══ Data for this task
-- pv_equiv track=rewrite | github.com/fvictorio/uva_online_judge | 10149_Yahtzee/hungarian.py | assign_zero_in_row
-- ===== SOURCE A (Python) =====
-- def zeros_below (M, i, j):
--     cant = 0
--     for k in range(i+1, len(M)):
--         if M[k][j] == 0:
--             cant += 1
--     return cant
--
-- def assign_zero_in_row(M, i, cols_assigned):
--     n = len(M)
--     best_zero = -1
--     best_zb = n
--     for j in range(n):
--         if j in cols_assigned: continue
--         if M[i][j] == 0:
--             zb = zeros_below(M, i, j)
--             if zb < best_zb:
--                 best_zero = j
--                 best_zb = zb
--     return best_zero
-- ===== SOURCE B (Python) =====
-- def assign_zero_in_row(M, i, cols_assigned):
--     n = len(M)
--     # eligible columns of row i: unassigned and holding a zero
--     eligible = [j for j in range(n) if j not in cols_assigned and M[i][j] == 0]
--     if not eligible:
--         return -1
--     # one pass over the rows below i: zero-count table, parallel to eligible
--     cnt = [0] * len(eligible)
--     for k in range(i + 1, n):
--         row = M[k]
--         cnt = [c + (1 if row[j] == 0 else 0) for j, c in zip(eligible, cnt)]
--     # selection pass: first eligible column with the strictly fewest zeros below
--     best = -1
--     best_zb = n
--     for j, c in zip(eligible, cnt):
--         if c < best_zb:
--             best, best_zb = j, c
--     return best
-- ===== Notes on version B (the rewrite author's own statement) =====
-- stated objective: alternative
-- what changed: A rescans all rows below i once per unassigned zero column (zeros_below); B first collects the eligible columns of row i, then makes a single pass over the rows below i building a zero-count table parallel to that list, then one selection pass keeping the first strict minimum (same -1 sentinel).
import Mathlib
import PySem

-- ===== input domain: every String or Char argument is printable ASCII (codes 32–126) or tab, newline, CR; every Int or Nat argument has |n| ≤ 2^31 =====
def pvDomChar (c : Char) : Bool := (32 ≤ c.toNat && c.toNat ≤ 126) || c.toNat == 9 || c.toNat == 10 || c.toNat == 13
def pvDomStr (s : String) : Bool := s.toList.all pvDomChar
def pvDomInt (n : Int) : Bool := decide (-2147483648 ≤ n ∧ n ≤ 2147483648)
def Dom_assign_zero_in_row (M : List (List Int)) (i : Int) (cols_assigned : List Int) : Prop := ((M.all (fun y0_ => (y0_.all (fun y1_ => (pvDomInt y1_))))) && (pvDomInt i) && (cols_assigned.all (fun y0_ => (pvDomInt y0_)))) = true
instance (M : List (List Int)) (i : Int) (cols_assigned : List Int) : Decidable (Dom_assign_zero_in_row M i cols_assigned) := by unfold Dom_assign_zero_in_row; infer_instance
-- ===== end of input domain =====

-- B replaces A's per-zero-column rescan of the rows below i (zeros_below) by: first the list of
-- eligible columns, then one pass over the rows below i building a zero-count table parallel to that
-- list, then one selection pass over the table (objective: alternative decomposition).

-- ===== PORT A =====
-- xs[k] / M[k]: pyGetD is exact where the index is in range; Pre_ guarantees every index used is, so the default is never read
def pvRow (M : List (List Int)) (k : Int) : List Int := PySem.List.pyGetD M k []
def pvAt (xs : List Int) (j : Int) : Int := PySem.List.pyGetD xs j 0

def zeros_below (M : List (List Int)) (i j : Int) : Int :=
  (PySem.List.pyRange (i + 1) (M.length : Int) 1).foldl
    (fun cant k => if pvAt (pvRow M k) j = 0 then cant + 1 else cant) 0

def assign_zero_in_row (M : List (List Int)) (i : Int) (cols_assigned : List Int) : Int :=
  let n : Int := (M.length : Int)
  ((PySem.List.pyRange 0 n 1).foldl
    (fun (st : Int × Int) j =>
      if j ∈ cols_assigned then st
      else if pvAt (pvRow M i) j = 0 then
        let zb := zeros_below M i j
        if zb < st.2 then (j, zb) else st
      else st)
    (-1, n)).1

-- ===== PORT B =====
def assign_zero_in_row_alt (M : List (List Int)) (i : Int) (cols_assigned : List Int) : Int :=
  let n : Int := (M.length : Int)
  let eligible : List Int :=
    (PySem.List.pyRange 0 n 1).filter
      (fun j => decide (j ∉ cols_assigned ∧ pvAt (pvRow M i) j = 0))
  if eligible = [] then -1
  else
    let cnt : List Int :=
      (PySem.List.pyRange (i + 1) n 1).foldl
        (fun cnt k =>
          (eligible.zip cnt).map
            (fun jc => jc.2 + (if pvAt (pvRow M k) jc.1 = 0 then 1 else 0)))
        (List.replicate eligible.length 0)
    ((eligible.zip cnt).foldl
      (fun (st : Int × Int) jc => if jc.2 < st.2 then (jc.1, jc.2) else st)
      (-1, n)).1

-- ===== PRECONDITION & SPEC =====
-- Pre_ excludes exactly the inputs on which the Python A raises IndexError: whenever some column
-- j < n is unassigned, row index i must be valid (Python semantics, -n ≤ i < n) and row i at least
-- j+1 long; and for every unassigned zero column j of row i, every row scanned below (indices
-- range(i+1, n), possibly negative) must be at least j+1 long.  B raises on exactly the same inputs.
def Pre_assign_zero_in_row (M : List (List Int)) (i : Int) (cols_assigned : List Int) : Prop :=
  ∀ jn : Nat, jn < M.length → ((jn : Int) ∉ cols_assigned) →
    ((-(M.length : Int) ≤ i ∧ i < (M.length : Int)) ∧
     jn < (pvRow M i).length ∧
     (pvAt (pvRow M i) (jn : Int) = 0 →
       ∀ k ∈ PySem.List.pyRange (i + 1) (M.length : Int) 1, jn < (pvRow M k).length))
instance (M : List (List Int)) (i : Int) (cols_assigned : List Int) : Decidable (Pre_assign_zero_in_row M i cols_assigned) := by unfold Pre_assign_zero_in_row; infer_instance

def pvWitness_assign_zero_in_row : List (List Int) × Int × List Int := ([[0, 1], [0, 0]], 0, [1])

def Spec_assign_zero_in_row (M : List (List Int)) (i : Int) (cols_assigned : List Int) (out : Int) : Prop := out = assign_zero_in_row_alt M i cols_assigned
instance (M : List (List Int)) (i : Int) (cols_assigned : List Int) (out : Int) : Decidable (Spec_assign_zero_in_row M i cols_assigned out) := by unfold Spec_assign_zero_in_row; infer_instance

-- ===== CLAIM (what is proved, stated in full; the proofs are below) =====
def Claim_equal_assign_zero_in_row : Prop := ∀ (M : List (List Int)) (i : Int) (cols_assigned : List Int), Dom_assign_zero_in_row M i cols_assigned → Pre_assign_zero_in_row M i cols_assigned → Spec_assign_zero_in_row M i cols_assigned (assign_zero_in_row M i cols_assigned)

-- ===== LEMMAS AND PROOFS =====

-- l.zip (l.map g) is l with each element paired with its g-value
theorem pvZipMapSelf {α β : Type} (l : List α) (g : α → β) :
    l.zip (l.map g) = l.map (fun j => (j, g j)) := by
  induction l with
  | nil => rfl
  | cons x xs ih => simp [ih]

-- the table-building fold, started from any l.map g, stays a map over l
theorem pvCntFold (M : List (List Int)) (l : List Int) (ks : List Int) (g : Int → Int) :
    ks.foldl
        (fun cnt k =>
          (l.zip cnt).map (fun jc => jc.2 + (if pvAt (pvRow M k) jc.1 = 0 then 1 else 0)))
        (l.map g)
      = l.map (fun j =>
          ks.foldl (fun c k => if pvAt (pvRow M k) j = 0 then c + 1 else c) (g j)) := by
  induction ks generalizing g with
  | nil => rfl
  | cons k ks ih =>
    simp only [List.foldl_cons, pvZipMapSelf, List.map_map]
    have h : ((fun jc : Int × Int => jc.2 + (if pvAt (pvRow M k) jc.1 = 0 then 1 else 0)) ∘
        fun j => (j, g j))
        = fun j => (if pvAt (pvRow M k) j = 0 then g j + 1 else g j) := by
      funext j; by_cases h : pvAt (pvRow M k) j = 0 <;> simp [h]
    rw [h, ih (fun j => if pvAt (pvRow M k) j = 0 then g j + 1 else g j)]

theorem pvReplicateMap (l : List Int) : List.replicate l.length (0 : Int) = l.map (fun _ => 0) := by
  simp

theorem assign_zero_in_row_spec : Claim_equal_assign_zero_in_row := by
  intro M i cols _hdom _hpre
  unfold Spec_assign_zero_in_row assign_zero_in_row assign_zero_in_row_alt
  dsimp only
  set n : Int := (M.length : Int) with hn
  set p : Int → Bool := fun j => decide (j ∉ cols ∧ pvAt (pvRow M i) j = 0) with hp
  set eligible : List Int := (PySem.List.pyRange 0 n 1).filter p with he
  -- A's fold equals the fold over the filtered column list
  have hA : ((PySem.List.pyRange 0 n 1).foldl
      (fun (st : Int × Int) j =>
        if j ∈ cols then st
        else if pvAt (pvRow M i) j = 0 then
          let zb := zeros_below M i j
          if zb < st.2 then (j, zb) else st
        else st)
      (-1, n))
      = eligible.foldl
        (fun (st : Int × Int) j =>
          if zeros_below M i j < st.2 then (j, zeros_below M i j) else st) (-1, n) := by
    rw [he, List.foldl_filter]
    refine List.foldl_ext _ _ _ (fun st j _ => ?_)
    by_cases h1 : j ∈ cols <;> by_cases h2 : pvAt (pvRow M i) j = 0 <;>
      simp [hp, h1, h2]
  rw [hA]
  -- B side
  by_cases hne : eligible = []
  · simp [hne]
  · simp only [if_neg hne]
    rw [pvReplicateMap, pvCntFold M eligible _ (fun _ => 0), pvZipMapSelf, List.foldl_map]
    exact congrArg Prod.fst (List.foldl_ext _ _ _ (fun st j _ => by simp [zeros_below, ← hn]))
════
══ Data for this task
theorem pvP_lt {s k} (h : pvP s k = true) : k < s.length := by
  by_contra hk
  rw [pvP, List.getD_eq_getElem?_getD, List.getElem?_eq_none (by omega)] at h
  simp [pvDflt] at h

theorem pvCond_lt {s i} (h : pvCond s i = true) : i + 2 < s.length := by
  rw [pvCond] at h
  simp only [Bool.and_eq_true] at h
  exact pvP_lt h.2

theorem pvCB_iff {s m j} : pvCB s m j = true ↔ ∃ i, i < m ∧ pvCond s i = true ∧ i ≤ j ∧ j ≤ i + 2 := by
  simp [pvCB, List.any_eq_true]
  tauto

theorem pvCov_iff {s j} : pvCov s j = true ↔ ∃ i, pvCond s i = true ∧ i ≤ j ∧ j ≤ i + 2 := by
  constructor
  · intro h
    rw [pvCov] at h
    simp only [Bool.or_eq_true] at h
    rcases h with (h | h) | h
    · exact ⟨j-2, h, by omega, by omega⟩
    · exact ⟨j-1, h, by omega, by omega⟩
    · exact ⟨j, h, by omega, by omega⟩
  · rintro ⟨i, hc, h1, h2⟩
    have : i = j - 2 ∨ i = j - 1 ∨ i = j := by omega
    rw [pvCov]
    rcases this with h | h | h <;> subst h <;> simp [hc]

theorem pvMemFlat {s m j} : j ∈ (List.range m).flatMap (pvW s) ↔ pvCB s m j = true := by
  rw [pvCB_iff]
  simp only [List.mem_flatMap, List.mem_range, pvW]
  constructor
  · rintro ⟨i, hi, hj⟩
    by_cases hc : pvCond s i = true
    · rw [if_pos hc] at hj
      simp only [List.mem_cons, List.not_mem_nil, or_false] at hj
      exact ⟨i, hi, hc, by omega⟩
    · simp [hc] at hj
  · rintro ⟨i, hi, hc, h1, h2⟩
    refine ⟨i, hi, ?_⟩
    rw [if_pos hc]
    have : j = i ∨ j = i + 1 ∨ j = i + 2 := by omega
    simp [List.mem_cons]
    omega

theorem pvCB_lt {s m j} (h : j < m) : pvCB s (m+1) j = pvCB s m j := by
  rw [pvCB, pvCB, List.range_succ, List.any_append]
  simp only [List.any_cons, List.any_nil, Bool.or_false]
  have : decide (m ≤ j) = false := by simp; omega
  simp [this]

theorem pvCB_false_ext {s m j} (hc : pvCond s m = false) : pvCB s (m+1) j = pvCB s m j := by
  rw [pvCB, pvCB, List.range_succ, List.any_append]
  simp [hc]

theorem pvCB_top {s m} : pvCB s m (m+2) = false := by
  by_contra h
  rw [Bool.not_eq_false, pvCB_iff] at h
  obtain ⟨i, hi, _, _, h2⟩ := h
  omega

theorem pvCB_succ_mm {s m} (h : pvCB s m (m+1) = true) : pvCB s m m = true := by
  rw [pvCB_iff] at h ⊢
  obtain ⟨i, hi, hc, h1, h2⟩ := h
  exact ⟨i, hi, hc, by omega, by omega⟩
════
Try it:
Taking the entries above, restate exactly those lines that fall between the line with "-- pv_equiv track=rewrite" and the line with "def pvDomChar (c", keeping both of those lines too.

Exercise result:
-- pv_equiv track=rewrite | github.com/fvictorio/uva_online_judge | 10149_Yahtzee/hungarian.py | assign_zero_in_row
-- ===== SOURCE A (Python) =====
-- def zeros_below (M, i, j):
--     cant = 0
--     for k in range(i+1, len(M)):
--         if M[k][j] == 0:
--             cant += 1
--     return cant
--
-- def assign_zero_in_row(M, i, cols_assigned):
--     n = len(M)
--     best_zero = -1
--     best_zb = n
--     for j in range(n):
--         if j in cols_assigned: continue
--         if M[i][j] == 0:
--             zb = zeros_below(M, i, j)
--             if zb < best_zb:
--                 best_zero = j
--                 best_zb = zb
--     return best_zero
-- ===== SOURCE B (Python) =====
-- def assign_zero_in_row(M, i, cols_assigned):
--     n = len(M)
--     # eligible columns of row i: unassigned and holding a zero
--     eligible = [j for j in range(n) if j not in cols_assigned and M[i][j] == 0]
--     if not eligible:
--         return -1
--     # one pass over the rows below i: zero-count table, parallel to eligible
--     cnt = [0] * len(eligible)
--     for k in range(i + 1, n):
--         row = M[k]
--         cnt = [c + (1 if row[j] == 0 else 0) for j, c in zip(eligible, cnt)]
--     # selection pass: first eligible column with the strictly fewest zeros below
--     best = -1
--     best_zb = n
--     for j, c in zip(eligible, cnt):
--         if c < best_zb:
--             best, best_zb = j, c
--     return best
-- ===== Notes on version B (the rewrite author's own statement) =====
-- stated objective: alternative
-- what changed: A rescans all rows below i once per unassigned zero column (zeros_below); B first collects the eligible columns of row i, then makes a single pass over the rows below i building a zero-count table parallel to that list, then one selection pass keeping the first strict minimum (same -1 sentinel).
import Mathlib
import PySem

-- ===== input domain: every String or Char argument is printable ASCII (codes 32–126) or tab, newline, CR; every Int or Nat argument has |n| ≤ 2^31 =====
def pvDomChar (c : Char) : Bool := (32 ≤ c.toNat && c.toNat ≤ 126) || c.toNat == 9 || c.toNat == 10 || c.toNat == 13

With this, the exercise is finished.